▶ Exercise brief
Once you reach the line containing "n in ordered)" in the data below, restate each line word for word up to and including the one containing "-- stated objective: alternative".

Dataset records:

-- pv_equiv track=rewrite | github.com/sanyahegde/hackai-project | backend/services/skill_scorer.py | build_user_history_text
-- ===== SOURCE A (Python) =====
-- from collections import Counter
--
-- def build_user_history_text(logs: list[dict]) -> str:
--     if not logs:
--         return ""
--     counts = Counter()
--     for log in logs:
--         name = (log.get("concept_name") or log.get("concept") or "").strip()
--         if name:
--             counts[name] += 1
--     tokens = []
--     for concept_name, count in counts.items():
--         tokens.extend([concept_name.lower()] * count)
--     return " ".join(tokens)
-- ===== SOURCE B (Python) =====
-- def build_user_history_text(logs: list[dict]) -> str:
--     if not logs:
--         return ""
--     names = []
--     first_seen = {}
--     for log in logs:
--         name = (log.get("concept_name") or log.get("concept") or "").strip()
--         if name:
--             if name not in first_seen:
--                 first_seen[name] = len(names)
--             names.append(name)
--     ordered = sorted(names, key=lambda n: first_seen[n])
--     return " ".join(n.lower() for n in ordered)
-- ===== Notes on version B (the rewrite author's own statement) =====
-- stated objective: alternative
-- what changed: Replaces the Counter-then-emit-groups pass with a flat occurrence list plus a first-appearance index, producing the output by a stable sort of the occurrences on that index.
import Mathlib
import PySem

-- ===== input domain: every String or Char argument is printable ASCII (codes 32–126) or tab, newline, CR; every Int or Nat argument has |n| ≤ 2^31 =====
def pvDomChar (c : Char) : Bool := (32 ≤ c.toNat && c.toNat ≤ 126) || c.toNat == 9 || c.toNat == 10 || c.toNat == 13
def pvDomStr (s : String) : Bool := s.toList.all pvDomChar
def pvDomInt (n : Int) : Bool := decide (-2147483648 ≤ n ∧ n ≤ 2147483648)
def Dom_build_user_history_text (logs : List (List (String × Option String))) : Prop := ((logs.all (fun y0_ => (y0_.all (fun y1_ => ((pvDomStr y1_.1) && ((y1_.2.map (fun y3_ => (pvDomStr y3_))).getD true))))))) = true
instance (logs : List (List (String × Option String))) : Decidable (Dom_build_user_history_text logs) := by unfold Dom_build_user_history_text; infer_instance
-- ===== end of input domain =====

-- B replaces A's Counter-then-emit-groups pass by a flat occurrence list stably sorted on a
-- first-appearance index (alternative algorithm, identical results).

-- shared helper: the Python expression `(log.get("concept_name") or log.get("concept") or "").strip()`,
-- which A and B compute identically
def pvOrStr (o : Option String) (e : String) : String :=
  match o with
  | some s => if s = "" then e else s
  | none => e

def pvCleanName (log : List (String × Option String)) : String :=
  PySem.Str.strip (pvOrStr (((PySem.Dict.mk log).get? "concept_name").getD none)
    (pvOrStr (((PySem.Dict.mk log).get? "concept").getD none) ""))

-- ===== PORT A =====
def build_user_history_text (logs : List (List (String × Option String))) : String :=
  if logs = [] then ""
  else
    -- counts, then tokens, then the join (the two locals are single-use and inlined)
    PySem.Str.join " "
      ((logs.foldl (fun d log =>
        let name := pvCleanName log
        if name ≠ "" then d.modify name 0 (· + 1) else d) PySem.Dict.empty).items.foldl
        (fun acc p => acc ++ PySem.List.pyRepeat [PySem.Str.lower p.1] p.2) [])

-- ===== PORT B =====
def build_user_history_text_alt (logs : List (List (String × Option String))) : String :=
  if logs = [] then ""
  else
    -- st = (names, first_seen) after the loop; `first_seen[n]`: every n in names is a key of
    -- first_seen, so the sort-key lookup never raises and getD is exact here
    (fun st : List String × PySem.Dict String Int =>
      PySem.Str.join " " ((PySem.List.sorted st.1 (fun n => st.2.getD n 0)).map PySem.Str.lower))
    (logs.foldl (fun st log =>
      let name := pvCleanName log
      if name ≠ "" then
        (st.1 ++ [name],
         if st.2.contains name then st.2 else st.2.insert name (st.1.length : Int))
      else st) ([], PySem.Dict.empty))

-- ===== PRECONDITION & SPEC =====
def Spec_build_user_history_text (logs : List (List (String × Option String))) (out : String) : Prop := out = build_user_history_text_alt logs
instance (logs : List (List (String × Option String))) (out : String) : Decidable (Spec_build_user_history_text logs out) := by unfold Spec_build_user_history_text; infer_instance

-- ===== CLAIM (what is proved, stated in full; the proofs are below) =====
def Claim_equal_build_user_history_text : Prop := ∀ (logs : List (List (String × Option String))), Dom_build_user_history_text logs → Spec_build_user_history_text logs (build_user_history_text logs)

-- ===== LEMMAS AND PROOFS =====

-- the cleaned, non-empty concept names of the logs, in order
def pvNames (logs : List (List (String × Option String))) : List String :=
  (logs.map pvCleanName).filter (fun n => decide (n ≠ ""))

lemma countsA_gen (logs : List (List (String × Option String))) :
    ∀ d : PySem.Dict String Int,
    logs.foldl (fun d log =>
      let name := pvCleanName log
      if name ≠ "" then d.modify name 0 (· + 1) else d) d
    = (pvNames logs).foldl (fun d x => d.modify x 0 (· + 1)) d := by
  induction logs with
  | nil => intro d; simp [pvNames]
  | cons log t ih =>
    intro d
    rw [List.foldl_cons]
    by_cases h : pvCleanName log = ""
    · simp only [h, ne_eq, not_true_eq_false, if_false]
      rw [ih]
      simp [pvNames, h]
    · simp only [ne_eq, h, not_false_eq_true, if_true]
      rw [ih]
      simp [pvNames, h]

lemma countsA (logs : List (List (String × Option String))) :
    logs.foldl (fun d log =>
      let name := pvCleanName log
      if name ≠ "" then d.modify name 0 (· + 1) else d) PySem.Dict.empty
    = PySem.Dict.counter (pvNames logs) := by
  rw [countsA_gen, PySem.Dict.counter_eq_foldl]

lemma Bfst (logs : List (List (String × Option String))) :
    ∀ (ns : List String) (fs : PySem.Dict String Int),
    (logs.foldl (fun st log =>
      let name := pvCleanName log
      if name ≠ "" then
        (st.1 ++ [name],
         if st.2.contains name then st.2 else st.2.insert name (st.1.length : Int))
      else st) (ns, fs)).1 = ns ++ pvNames logs := by
  induction logs with
  | nil => intro ns fs; simp [pvNames]
  | cons log t ih =>
    intro ns fs
    rw [List.foldl_cons]
    by_cases h : pvCleanName log = ""
    · simp only [h, ne_eq, not_true_eq_false, if_false]
      rw [ih]
      simp [pvNames, h]
    · simp only [ne_eq, h, not_false_eq_true, if_true]
      by_cases hc : (fs.contains (pvCleanName log) : Bool)
      · simp only [hc, if_true]
        rw [ih]
        simp [pvNames, h]
      · simp only [hc]
        rw [ih]
        simp [pvNames, h]

lemma Bsnd (logs : List (List (String × Option String))) :
    ∀ (ns : List String) (fs : PySem.Dict String Int),
    (∀ n, fs.contains n = decide (n ∈ ns)) →
    (∀ n ∈ ns, fs.getD n 0 = (ns.idxOf n : Int)) →
    (∀ n, (logs.foldl (fun st log =>
      let name := pvCleanName log
      if name ≠ "" then
        (st.1 ++ [name],
         if st.2.contains name then st.2 else st.2.insert name (st.1.length : Int))
      else st) (ns, fs)).2.contains n
        = decide (n ∈ (logs.foldl (fun st log =>
            let name := pvCleanName log
            if name ≠ "" then
              (st.1 ++ [name],
               if st.2.contains name then st.2 else st.2.insert name (st.1.length : Int))
            else st) (ns, fs)).1)) ∧
    (∀ n ∈ (logs.foldl (fun st log =>
      let name := pvCleanName log
      if name ≠ "" then
        (st.1 ++ [name],
         if st.2.contains name then st.2 else st.2.insert name (st.1.length : Int))
      else st) (ns, fs)).1,
      (logs.foldl (fun st log =>
        let name := pvCleanName log
        if name ≠ "" then
          (st.1 ++ [name],
           if st.2.contains name then st.2 else st.2.insert name (st.1.length : Int))
        else st) (ns, fs)).2.getD n 0
      = ((logs.foldl (fun st log =>
          let name := pvCleanName log
          if name ≠ "" then
            (st.1 ++ [name],
             if st.2.contains name then st.2 else st.2.insert name (st.1.length : Int))
          else st) (ns, fs)).1.idxOf n : Int)) := by
  induction logs with
  | nil =>
    intro ns fs h1 h2
    exact ⟨h1, h2⟩
  | cons log t ih =>
    intro ns fs h1 h2
    rw [List.foldl_cons]
    by_cases h : pvCleanName log = ""
    · simp only [h, ne_eq, not_true_eq_false, if_false]
      exact ih ns fs h1 h2
    · simp only [ne_eq, h, not_false_eq_true, if_true]
      by_cases hc : (fs.contains (pvCleanName log) : Bool)
      · simp only [hc, if_true]
        have hmem : pvCleanName log ∈ ns := by
          have := h1 (pvCleanName log); rw [hc] at this
          exact of_decide_eq_true this.symm
        refine ih (ns ++ [pvCleanName log]) fs ?_ ?_
        · intro n
          rw [h1 n]
          have : (n ∈ ns) ↔ (n ∈ ns ++ [pvCleanName log]) := by
            simp only [List.mem_append, List.mem_singleton]
            constructor
            · exact Or.inl
            · rintro (hn | rfl)
              · exact hn
              · exact hmem
          exact decide_eq_decide.mpr this
        · intro n hn
          have hn' : n ∈ ns := by
            rcases List.mem_append.mp hn with h' | h'
            · exact h'
            · rw [List.mem_singleton.mp h']; exact hmem
          rw [h2 n hn', List.idxOf_append, if_pos hn']
      · simp only [hc]
        have hnmem : pvCleanName log ∉ ns := by
          have := h1 (pvCleanName log); rw [Bool.not_eq_true] at hc; rw [hc] at this
          exact of_decide_eq_false this.symm
        refine ih (ns ++ [pvCleanName log]) (fs.insert (pvCleanName log) (ns.length : Int)) ?_ ?_
        · intro n
          rw [PySem.Dict.contains_insert, h1 n]
          by_cases hn : n = pvCleanName log
          · subst hn; simp
          · simp [hn, List.mem_append]
        · intro n hn
          by_cases hne : n = pvCleanName log
          · subst hne
            rw [PySem.Dict.getD_insert_self, List.idxOf_append, if_neg hnmem,
              List.idxOf_cons_self]
            simp
          · have hn' : n ∈ ns := by
              rcases List.mem_append.mp hn with h' | h'
              · exact h'
              · exact absurd (List.mem_singleton.mp h') hne
            rw [PySem.Dict.getD_insert_of_ne _ _ _ hne, h2 n hn',
              List.idxOf_append, if_pos hn']



lemma eq_of_perm_of_pairwise_le_of_memInj (key : String → Int) :
    ∀ {l₁ l₂ : List String}, l₁.Perm l₂ →
    (∀ a ∈ l₁, ∀ b ∈ l₁, key a = key b → a = b) →
    l₁.Pairwise (fun a b => key a ≤ key b) →
    l₂.Pairwise (fun a b => key a ≤ key b) → l₁ = l₂ := by
  intro l₁
  induction l₁ with
  | nil =>
    intro l₂ hp _ _ _
    exact hp.nil_eq
  | cons a t ih =>
    intro l₂ hp hinj h₁ h₂
    cases l₂ with
    | nil => exact absurd hp.symm.nil_eq (by simp)
    | cons b u =>
      have hbmem : b ∈ a :: t := hp.symm.subset (List.mem_cons_self ..)
      have hab : a = b := by
        have hba : key a ≤ key b := by
          rcases List.mem_cons.mp hbmem with h | h
          · exact le_of_eq (by rw [h])
          · exact (List.pairwise_cons.mp h₁).1 b h
        have hab2 : key b ≤ key a := by
          have hamem : a ∈ b :: u := hp.subset (List.mem_cons_self ..)
          rcases List.mem_cons.mp hamem with h | h
          · exact le_of_eq (by rw [h])
          · exact (List.pairwise_cons.mp h₂).1 a h
        exact hinj a (List.mem_cons_self ..) b hbmem (le_antisymm hba hab2)
      subst hab
      have hp' : t.Perm u := hp.cons_inv
      have := ih hp'
        (fun x hx y hy h => hinj x (List.mem_cons_of_mem _ hx) y (List.mem_cons_of_mem _ hy) h)
        (List.pairwise_cons.mp h₁).2 (List.pairwise_cons.mp h₂).2
      rw [this]

lemma foldl_add_eq (t : List String) :
    ∀ acc : List String, List.foldl PySem.Set.add acc t
      = acc ++ (PySem.Set.ofList t).filter (fun y => decide (y ∉ acc)) := by
  induction t with
  | nil => intro acc; simp [PySem.Set.ofList_eq_foldl]
  | cons y t ih =>
    intro acc
    have h0 : PySem.Set.ofList (y :: t)
        = y :: (PySem.Set.ofList t).filter (fun z => decide (z ≠ y)) := by
      rw [PySem.Set.ofList_eq_foldl, List.foldl_cons]
      have hy : PySem.Set.add ([] : List String) y = [y] := by
        simp [PySem.Set.add]
      rw [hy, ih [y]]
      simp
    rw [List.foldl_cons, ih (PySem.Set.add acc y), h0]
    by_cases hy : y ∈ acc
    · rw [PySem.Set.add_of_mem hy]
      simp only [List.filter_cons]
      have : (decide (y ∉ acc)) = false := by simp [hy]
      rw [this]
      simp only [List.filter_filter]
      congr 1
      apply List.filter_congr
      intro z _
      by_cases hz : z ∈ acc
      · simp [hz]
      · have : z ≠ y := fun h => hz (h ▸ hy)
        simp [hz, this]
    · rw [PySem.Set.add_of_not_mem hy]
      simp only [List.filter_cons]
      have : (decide (y ∉ acc)) = true := by simp [hy]
      rw [this]
      simp only [List.filter_filter, List.append_assoc, List.singleton_append]
      congr 1
      congr 1
      apply List.filter_congr
      intro z _
      by_cases hz : z ∈ acc <;> by_cases hzy : z = y <;> simp [hz, hzy]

▶ Exercise result
--     return " ".join(n.lower() for n in ordered)
-- ===== Notes on version B (the rewrite author's own statement) =====
-- stated objective: alternative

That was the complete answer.